> **Work item**
Please report every line in the entries that contains the string "toList".

--- Source data Enclosed Below ---

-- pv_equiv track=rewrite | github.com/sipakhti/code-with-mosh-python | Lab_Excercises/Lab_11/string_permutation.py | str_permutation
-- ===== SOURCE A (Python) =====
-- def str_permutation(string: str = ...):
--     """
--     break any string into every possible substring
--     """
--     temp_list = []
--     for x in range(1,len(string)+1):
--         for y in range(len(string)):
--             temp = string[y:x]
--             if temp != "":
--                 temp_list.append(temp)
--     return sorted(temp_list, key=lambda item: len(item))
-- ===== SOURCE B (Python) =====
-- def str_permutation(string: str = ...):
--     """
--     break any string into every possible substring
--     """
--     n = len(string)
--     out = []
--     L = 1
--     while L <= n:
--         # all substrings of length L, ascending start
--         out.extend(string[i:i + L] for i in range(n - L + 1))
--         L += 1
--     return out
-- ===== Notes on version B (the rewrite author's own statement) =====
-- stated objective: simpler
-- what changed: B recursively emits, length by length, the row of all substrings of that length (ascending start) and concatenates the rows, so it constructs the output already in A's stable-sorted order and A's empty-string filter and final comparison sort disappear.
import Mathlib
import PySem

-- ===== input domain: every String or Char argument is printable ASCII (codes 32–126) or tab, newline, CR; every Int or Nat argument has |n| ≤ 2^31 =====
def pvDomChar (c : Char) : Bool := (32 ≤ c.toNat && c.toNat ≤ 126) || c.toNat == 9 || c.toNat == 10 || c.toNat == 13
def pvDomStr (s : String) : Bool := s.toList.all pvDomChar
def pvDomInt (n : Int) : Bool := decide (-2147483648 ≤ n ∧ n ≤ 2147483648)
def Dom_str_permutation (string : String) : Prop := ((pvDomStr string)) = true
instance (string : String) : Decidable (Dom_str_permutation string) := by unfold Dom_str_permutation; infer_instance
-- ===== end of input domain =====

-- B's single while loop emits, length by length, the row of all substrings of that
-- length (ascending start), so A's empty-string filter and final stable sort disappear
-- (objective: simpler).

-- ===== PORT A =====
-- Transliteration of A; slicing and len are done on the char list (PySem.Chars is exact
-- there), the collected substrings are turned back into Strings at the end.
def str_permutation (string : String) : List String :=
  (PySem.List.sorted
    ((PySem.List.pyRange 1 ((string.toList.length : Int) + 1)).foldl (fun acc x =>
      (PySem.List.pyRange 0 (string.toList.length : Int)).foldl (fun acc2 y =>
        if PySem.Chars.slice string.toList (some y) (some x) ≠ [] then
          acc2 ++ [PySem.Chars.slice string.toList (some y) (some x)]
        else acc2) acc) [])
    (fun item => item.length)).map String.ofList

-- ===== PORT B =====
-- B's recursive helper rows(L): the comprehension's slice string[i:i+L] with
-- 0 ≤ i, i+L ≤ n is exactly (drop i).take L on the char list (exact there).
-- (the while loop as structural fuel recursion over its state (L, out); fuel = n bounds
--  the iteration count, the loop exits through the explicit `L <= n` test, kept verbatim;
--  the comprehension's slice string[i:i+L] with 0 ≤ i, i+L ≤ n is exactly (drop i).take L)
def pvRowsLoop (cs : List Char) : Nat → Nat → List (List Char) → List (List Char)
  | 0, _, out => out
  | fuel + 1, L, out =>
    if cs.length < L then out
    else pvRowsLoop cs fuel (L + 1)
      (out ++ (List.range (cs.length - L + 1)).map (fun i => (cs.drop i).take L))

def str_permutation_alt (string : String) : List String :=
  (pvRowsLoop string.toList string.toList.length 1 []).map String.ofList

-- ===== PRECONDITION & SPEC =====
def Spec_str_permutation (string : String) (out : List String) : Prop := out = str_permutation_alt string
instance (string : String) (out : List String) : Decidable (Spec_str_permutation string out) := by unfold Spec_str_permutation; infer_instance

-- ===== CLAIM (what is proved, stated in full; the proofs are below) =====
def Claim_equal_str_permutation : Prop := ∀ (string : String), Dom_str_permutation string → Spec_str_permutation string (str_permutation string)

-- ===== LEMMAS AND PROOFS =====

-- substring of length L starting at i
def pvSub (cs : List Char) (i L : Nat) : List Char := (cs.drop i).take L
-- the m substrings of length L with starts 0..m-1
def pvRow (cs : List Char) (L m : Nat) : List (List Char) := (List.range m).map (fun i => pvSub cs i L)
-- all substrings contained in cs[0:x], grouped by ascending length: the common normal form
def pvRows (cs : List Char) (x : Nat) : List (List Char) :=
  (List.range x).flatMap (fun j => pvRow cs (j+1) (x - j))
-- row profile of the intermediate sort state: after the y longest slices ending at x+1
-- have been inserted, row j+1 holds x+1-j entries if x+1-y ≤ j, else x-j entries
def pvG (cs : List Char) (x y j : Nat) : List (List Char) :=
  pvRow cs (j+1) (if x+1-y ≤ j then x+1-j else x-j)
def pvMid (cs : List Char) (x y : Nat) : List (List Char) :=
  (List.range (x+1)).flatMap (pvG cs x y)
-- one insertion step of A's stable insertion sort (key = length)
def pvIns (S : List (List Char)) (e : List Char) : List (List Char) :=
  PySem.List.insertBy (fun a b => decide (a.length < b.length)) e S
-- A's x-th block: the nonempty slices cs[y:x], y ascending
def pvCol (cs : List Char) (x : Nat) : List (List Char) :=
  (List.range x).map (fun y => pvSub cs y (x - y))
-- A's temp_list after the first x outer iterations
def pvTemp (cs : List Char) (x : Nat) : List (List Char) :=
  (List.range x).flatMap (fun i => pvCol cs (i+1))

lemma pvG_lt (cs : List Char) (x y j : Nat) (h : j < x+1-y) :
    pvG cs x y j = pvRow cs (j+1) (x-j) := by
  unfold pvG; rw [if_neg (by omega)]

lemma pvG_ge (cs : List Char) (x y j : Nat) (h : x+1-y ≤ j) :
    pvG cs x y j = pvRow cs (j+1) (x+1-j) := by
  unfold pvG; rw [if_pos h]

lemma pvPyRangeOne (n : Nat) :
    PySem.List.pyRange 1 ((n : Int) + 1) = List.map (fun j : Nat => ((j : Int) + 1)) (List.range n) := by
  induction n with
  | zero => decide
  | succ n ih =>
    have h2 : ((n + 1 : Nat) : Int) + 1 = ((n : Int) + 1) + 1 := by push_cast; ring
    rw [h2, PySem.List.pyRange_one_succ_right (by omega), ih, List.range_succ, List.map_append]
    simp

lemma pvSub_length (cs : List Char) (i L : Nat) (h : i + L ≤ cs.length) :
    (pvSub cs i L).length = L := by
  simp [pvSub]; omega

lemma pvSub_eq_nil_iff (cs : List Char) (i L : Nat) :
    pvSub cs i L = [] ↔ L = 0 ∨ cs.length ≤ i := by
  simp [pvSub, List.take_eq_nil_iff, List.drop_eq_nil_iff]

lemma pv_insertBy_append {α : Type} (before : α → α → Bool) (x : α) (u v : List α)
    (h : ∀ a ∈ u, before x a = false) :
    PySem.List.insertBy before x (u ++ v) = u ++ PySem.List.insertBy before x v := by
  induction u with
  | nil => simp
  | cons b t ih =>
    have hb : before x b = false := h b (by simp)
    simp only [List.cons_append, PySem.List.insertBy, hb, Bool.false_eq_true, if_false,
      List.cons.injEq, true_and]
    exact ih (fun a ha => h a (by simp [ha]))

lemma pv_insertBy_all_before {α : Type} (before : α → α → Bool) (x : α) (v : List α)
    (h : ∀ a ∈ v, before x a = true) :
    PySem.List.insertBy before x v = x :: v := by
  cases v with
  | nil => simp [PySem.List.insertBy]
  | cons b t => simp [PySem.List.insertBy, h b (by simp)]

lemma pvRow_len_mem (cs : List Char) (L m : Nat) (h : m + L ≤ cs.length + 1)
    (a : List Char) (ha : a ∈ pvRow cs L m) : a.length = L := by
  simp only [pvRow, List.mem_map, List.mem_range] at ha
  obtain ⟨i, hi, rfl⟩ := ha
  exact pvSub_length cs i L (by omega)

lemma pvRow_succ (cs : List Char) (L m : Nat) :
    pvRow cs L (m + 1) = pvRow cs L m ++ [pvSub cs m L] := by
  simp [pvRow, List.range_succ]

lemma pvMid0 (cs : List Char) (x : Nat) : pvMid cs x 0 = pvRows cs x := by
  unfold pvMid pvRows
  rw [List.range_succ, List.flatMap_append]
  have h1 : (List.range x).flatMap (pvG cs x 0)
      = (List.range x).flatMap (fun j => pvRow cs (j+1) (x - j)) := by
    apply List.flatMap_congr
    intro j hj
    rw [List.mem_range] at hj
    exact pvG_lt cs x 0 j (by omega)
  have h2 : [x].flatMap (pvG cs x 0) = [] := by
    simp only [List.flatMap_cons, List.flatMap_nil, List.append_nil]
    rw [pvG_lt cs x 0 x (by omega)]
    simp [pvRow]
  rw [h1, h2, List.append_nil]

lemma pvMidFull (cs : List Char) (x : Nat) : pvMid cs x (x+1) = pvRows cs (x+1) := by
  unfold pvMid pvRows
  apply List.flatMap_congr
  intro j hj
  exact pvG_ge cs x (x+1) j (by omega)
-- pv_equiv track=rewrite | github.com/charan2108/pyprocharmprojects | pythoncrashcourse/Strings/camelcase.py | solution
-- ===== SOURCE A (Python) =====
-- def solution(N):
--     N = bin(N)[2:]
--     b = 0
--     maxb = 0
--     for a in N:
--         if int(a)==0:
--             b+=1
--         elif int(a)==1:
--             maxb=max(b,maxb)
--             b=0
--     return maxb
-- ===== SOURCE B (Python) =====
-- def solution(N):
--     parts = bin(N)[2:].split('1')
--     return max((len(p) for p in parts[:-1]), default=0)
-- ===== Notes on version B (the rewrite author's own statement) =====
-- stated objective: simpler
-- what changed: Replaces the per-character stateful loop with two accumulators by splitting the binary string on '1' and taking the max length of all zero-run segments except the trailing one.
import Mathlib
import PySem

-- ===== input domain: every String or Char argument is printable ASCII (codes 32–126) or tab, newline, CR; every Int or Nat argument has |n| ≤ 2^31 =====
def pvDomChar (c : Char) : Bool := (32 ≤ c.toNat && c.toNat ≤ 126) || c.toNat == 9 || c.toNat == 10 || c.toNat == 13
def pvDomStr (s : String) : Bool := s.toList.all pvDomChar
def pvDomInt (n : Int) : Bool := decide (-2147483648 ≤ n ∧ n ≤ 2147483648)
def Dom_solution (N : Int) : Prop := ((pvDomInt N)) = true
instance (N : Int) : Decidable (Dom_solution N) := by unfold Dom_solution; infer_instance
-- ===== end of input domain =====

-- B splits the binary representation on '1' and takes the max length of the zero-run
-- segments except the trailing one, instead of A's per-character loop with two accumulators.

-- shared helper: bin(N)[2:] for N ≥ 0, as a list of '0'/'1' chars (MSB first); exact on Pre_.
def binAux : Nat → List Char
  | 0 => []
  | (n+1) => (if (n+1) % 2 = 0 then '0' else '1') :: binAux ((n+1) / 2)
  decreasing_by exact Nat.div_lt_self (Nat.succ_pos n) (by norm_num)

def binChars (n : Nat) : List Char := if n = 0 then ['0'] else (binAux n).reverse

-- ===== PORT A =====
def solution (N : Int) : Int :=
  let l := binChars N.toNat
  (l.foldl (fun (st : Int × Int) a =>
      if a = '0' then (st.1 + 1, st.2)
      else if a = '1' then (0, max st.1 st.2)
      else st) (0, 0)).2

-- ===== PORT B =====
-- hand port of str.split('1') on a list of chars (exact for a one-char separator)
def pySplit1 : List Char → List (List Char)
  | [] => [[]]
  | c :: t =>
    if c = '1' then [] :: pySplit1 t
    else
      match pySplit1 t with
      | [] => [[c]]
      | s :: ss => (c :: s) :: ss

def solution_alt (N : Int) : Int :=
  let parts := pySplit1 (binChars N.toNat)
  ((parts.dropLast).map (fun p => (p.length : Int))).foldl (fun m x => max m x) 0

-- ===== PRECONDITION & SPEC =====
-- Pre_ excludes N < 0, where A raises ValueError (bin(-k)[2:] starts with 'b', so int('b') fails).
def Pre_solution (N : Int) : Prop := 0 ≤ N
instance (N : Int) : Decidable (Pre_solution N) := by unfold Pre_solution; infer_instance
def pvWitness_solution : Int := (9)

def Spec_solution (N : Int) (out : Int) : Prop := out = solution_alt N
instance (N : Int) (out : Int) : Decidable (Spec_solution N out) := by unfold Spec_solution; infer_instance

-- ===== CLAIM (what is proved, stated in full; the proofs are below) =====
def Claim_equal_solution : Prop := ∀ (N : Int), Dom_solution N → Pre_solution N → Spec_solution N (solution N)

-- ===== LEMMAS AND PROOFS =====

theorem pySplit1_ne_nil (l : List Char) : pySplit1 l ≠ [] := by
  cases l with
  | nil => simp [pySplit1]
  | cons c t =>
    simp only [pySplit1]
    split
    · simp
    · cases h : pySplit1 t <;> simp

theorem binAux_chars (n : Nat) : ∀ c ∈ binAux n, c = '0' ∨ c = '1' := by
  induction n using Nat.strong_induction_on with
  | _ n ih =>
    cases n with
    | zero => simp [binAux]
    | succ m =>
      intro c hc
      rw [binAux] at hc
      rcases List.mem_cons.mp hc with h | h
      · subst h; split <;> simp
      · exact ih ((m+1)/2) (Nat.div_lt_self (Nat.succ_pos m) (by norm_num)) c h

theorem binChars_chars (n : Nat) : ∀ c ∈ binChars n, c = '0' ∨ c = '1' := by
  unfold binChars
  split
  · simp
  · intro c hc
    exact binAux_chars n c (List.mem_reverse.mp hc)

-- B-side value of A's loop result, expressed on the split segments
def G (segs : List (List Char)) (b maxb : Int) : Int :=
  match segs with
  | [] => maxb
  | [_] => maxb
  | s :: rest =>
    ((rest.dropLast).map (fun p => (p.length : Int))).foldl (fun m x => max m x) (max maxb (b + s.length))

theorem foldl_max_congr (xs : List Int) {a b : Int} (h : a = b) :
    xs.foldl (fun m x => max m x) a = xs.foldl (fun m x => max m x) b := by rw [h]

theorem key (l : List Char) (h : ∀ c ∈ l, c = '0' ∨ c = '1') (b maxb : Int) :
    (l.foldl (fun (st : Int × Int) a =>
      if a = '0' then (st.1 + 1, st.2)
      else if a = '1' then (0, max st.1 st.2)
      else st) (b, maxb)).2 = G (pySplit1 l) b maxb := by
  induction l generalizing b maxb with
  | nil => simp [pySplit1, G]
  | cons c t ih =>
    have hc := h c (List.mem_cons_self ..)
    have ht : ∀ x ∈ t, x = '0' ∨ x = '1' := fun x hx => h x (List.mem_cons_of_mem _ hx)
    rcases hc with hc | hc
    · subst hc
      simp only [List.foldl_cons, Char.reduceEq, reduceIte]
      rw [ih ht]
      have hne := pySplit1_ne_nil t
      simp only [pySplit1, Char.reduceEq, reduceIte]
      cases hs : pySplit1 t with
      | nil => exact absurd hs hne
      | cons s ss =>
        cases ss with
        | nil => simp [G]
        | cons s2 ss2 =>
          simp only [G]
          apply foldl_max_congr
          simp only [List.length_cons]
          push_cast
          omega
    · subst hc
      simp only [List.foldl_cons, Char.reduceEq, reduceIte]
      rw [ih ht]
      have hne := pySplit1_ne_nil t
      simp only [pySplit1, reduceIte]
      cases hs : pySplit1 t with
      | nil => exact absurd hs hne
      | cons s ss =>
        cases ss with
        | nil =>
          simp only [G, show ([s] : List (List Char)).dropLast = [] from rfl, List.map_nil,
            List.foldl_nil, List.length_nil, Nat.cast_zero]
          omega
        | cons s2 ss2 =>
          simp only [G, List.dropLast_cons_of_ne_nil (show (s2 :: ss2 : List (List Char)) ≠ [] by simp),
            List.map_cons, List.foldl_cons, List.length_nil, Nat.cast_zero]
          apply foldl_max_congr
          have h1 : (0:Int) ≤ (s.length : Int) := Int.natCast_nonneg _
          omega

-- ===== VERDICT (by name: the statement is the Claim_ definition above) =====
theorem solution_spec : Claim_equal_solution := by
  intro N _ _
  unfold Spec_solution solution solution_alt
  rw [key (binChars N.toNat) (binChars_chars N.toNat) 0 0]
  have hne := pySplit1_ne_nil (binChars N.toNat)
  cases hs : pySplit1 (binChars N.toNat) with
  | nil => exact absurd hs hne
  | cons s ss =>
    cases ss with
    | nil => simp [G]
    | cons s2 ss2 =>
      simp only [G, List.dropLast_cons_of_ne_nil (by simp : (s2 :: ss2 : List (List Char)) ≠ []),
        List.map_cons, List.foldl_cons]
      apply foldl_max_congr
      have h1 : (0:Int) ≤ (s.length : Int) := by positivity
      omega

--- End of Enclosed Source data ---

> **Finished exercise**
def pvDomStr (s : String) : Bool := s.toList.all pvDomChar
    ((PySem.List.pyRange 1 ((string.toList.length : Int) + 1)).foldl (fun acc x =>
      (PySem.List.pyRange 0 (string.toList.length : Int)).foldl (fun acc2 y =>
        if PySem.Chars.slice string.toList (some y) (some x) ≠ [] then
          acc2 ++ [PySem.Chars.slice string.toList (some y) (some x)]
  (pvRowsLoop string.toList string.toList.length 1 []).map String.ofList
def pvDomStr (s : String) : Bool := s.toList.all pvDomChar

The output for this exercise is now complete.